Mortal Engines: simple, but effective

 Mortal Engines: disturbing dystopian prophecies

Dystopian fiction gives us an opportunity to imagine what our lives might look like if we take things to an extreme version of their current state. Dystopia can often feel repetitive, melodramatic, or unrealistic, but it can also feel uncanny, disturbing, and terrifying. Dystopian fiction for young people often finds itself somewhere in between. The world of Philip Reeve’s Mortal Engines is the post-apocalyptic product of global war in which capitalism, imperialism and aggression make people do horrible things to each other and their societies. 



On the one hand, Mortal Engines isn’t necessarily doing anything new. It reimagines the systems and structures of power and control and progress that already exist and places them under extraordinary circumstances to propose a scenario that we should try our best not to replicate. In this case, roving cities are great monsters of consumption and violence which quite literally prey on other groups for survival and growth. All the while you have the typical young adult tropes of a pair of young people who are from different backgrounds, thrown together by unexpected circumstances who grow close and discover they care for one another, and go about tackling the major problems of their world together (usually successfully, somehow). So no, Mortal Engines is by no means groundbreaking. 



However, that’s not to say it isn’t a valuable insight into the genre. By constructing a world with similar structures and systems to our own, we’re doubtless encouraged to think about the world we’re familiar with and substitute it in place.

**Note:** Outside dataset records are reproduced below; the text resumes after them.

-- pv_equiv track=rewrite | github.com/benquick123/code-profiling | code/batch-2/vse-naloge-brez-testov/DN7-M-209.py | varen_premik
-- ===== SOURCE A (Python) =====
-- def varen_premik(x0, y0, x1, y1, mine):
--     polja_vmes = []
--     if x0 == x1:
--         vecji = max(y0,y1)
--         manjsi = min(y0,y1)
--         while manjsi <= vecji:
--             polja_vmes.append((x0,manjsi))
--             manjsi += 1
--     elif y0 == y1:
--         vecji = max(x0,x1)
--         manjsi = min(x0,x1)
--         while manjsi <= vecji:
--             polja_vmes.append((manjsi,y0))
--             manjsi += 1
--     for polje in polja_vmes:
--         if polje in mine:
--             return False
--     return True
-- ===== SOURCE B (Python) =====
-- def varen_premik(x0, y0, x1, y1, mine):
--     if x0 == x1:
--         lo, hi = min(y0, y1), max(y0, y1)
--         return not any(m[0] == x0 and lo <= m[1] <= hi for m in mine)
--     elif y0 == y1:
--         lo, hi = min(x0, x1), max(x0, x1)
--         return not any(m[1] == y0 and lo <= m[0] <= hi for m in mine)
--     else:
--         return True
-- ===== Notes on version B (the rewrite author's own statement) =====
-- stated objective: faster
-- what changed: Instead of materialising the list of path cells and testing each against mine with 'in' (O(path*|mine|)), B scans mine once and tests each mine by an interval comparison, with no intermediate list.
import Mathlib
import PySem

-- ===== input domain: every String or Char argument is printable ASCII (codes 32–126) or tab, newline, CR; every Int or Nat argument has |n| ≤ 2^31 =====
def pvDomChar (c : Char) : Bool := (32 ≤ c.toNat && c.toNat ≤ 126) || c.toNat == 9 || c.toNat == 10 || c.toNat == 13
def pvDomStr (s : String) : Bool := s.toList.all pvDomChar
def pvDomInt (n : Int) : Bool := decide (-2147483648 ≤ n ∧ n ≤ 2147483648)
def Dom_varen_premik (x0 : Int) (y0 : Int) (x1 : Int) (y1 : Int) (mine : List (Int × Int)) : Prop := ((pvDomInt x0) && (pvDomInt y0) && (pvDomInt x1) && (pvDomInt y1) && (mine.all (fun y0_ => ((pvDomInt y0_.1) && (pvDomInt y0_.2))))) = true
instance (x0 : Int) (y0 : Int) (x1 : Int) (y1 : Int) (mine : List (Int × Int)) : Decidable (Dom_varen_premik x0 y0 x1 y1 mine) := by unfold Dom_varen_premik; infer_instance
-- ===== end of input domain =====

-- B scans mine once with an interval test instead of building the list of path cells
-- and testing each cell's membership in mine; no intermediate list is built.
-- ===== PORT A =====
def pathCells (x : Int) (manjsi vecji : Int) (horiz : Bool) : List (Int × Int) :=
  if _h : manjsi ≤ vecji then
    (if horiz then (manjsi, x) else (x, manjsi)) :: pathCells x (manjsi + 1) vecji horiz
  else []
termination_by (vecji + 1 - manjsi).toNat
decreasing_by omega

def varen_premik (x0 : Int) (y0 : Int) (x1 : Int) (y1 : Int) (mine : List (Int × Int)) : Bool :=
  let polja_vmes : List (Int × Int) :=
    if x0 == x1 then pathCells x0 (min y0 y1) (max y0 y1) false
    else if y0 == y1 then pathCells y0 (min x0 x1) (max x0 x1) true
    else []
  -- for polje in polja_vmes: if polje in mine: return False / return True
  !(polja_vmes.any (fun polje => mine.contains polje))

-- ===== PORT B =====
def varen_premik_alt (x0 : Int) (y0 : Int) (x1 : Int) (y1 : Int) (mine : List (Int × Int)) : Bool :=
  if x0 == x1 then
    !(mine.any (fun m => m.1 == x0 && decide (min y0 y1 ≤ m.2) && decide (m.2 ≤ max y0 y1)))
  else if y0 == y1 then
    !(mine.any (fun m => m.2 == y0 && decide (min x0 x1 ≤ m.1) && decide (m.1 ≤ max x0 x1)))
  else true

-- ===== PRECONDITION & SPEC =====
def Spec_varen_premik (x0 : Int) (y0 : Int) (x1 : Int) (y1 : Int) (mine : List (Int × Int)) (out : Bool) : Prop := out = varen_premik_alt x0 y0 x1 y1 mine
instance (x0 : Int) (y0 : Int) (x1 : Int) (y1 : Int) (mine : List (Int × Int)) (out : Bool) : Decidable (Spec_varen_premik x0 y0 x1 y1 mine out) := by unfold Spec_varen_premik; infer_instance

-- ===== CLAIM (what is proved, stated in full; the proofs are below) =====
def Claim_equal_varen_premik : Prop := ∀ (x0 : Int) (y0 : Int) (x1 : Int) (y1 : Int) (mine : List (Int × Int)), Dom_varen_premik x0 y0 x1 y1 mine → Spec_varen_premik x0 y0 x1 y1 mine (varen_premik x0 y0 x1 y1 mine)

-- ===== LEMMAS AND PROOFS =====
lemma mem_pathCells (x b : Int) (h : Bool) (p : Int × Int) (a : Int) :
    p ∈ pathCells x a b h ↔
      (if h then p.2 = x ∧ a ≤ p.1 ∧ p.1 ≤ b else p.1 = x ∧ a ≤ p.2 ∧ p.2 ≤ b) := by
  induction a using pathCells.induct (vecji := b) with
  | case1 a hle ih =>
    rw [pathCells]
    simp only [hle, dif_pos, List.mem_cons, ih]
    obtain ⟨p1, p2⟩ := p
    cases h <;> simp [Prod.ext_iff] <;> constructor <;>
      (intro hyp; try rcases hyp with hyp | hyp) <;> omega
  | case2 a hle =>
    rw [pathCells]
    simp only [hle]
    cases h <;> simp <;> omega

lemma any_path_eq_any_mine (x a b : Int) (h : Bool) (mine : List (Int × Int)) :
    (pathCells x a b h).any (fun p => mine.contains p) =
      mine.any (fun m => (if h then m.2 == x && decide (a ≤ m.1) && decide (m.1 ≤ b)
                          else m.1 == x && decide (a ≤ m.2) && decide (m.2 ≤ b))) := by
  rw [Bool.eq_iff_iff, List.any_eq_true, List.any_eq_true]
  constructor
  · rintro ⟨p, hp, hpm⟩
    rw [mem_pathCells] at hp
    simp only [List.contains_iff_mem] at hpm
    refine ⟨p, hpm, ?_⟩
    cases h <;> simp_all
  · rintro ⟨m, hm, hpm⟩
    refine ⟨m, ?_, by simp [hm]⟩
    rw [mem_pathCells]
    cases h <;> simp_all

lemma any_path_false (x a b : Int) (mine : List (Int × Int)) :
    (pathCells x a b false).any (fun p => mine.contains p) =
      mine.any (fun m => m.1 == x && decide (a ≤ m.2) && decide (m.2 ≤ b)) := by
  simpa using any_path_eq_any_mine x a b false mine

lemma any_path_true (x a b : Int) (mine : List (Int × Int)) :
    (pathCells x a b true).any (fun p => mine.contains p) =
      mine.any (fun m => m.2 == x && decide (a ≤ m.1) && decide (m.1 ≤ b)) := by
  simpa using any_path_eq_any_mine x a b true mine

-- ===== VERDICT (by name: the statement is the Claim_ definition above) =====
theorem varen_premik_spec : Claim_equal_varen_premik := by
  intro x0 y0 x1 y1 mine _hdom
  unfold Spec_varen_premik varen_premik varen_premik_alt
  simp only []
  split_ifs with hx hy
  · rw [any_path_false]
  · rw [any_path_true]
  · simp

When fictional worlds are far beyond our imagining, we risk falling into escapism and a disconnection from reality. Dystopia tries very hard not to allow us to escape and be comfortable in escapism. Instead, it takes us to the edge of what we could imagine our world being or becoming and asks us to make the logical jump ourselves. We have to do the brain work as readers so we can be fully aware of how what we read reflects or could reflect the world we live in now. In light of this, Mortal Engines may at first glance seem predictable and unimaginative but that might actually be an effective way of getting young readers to make the connections and get the most out of the message Reeve is trying to convey, that message being: greed and violence can only lead to huge disaster and tragedy for which there is no justification. 



So wherever on the scale of brilliant to banal you think Mortal Engines belongs, I think this post can serve as a reminder that dystopian fiction always has something to tell us. It's not necessarily in its content but in the act of choosing this genre which calls upon us to re-evaluate the state of the world, to question authority and the way we live, and to imagine the world we want to live in.